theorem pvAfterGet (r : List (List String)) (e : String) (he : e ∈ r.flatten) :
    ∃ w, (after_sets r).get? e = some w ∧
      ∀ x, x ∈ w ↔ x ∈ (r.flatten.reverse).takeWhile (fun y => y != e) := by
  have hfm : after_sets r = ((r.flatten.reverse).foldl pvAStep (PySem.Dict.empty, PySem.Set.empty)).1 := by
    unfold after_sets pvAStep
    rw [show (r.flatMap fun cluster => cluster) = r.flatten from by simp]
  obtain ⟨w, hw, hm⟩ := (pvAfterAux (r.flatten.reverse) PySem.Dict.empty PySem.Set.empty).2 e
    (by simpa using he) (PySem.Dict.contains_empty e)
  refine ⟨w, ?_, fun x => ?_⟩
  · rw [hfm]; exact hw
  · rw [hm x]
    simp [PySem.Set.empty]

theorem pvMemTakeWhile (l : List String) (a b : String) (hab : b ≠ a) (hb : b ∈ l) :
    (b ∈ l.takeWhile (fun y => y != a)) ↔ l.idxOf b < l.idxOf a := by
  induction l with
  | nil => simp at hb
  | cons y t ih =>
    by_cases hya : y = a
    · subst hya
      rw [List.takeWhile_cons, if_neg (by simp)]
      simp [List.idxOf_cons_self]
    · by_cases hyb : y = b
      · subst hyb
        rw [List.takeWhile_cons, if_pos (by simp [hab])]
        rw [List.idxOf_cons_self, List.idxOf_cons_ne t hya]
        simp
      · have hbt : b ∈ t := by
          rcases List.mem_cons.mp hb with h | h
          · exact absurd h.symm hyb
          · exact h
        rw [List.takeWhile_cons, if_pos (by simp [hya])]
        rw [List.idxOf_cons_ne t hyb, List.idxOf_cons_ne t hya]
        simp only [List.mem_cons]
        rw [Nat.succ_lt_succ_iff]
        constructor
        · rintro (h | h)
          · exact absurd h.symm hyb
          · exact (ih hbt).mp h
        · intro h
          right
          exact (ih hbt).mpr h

++++++++

ABOUT THIS EXERCISE: Would you retype the lines above from the one with "by_cases hya : y = a" down to the one with "constructor", word for word, both ends included and no other lines?

RESULT FOR THIS TASK:
    by_cases hya : y = a
    · subst hya
      rw [List.takeWhile_cons, if_neg (by simp)]
      simp [List.idxOf_cons_self]
    · by_cases hyb : y = b
      · subst hyb
        rw [List.takeWhile_cons, if_pos (by simp [hab])]
        rw [List.idxOf_cons_self, List.idxOf_cons_ne t hya]
        simp
      · have hbt : b ∈ t := by
          rcases List.mem_cons.mp hb with h | h
          · exact absurd h.symm hyb
          · exact h
        rw [List.takeWhile_cons, if_pos (by simp [hya])]
        rw [List.idxOf_cons_ne t hyb, List.idxOf_cons_ne t hya]
        simp only [List.mem_cons]
        rw [Nat.succ_lt_succ_iff]
        constructor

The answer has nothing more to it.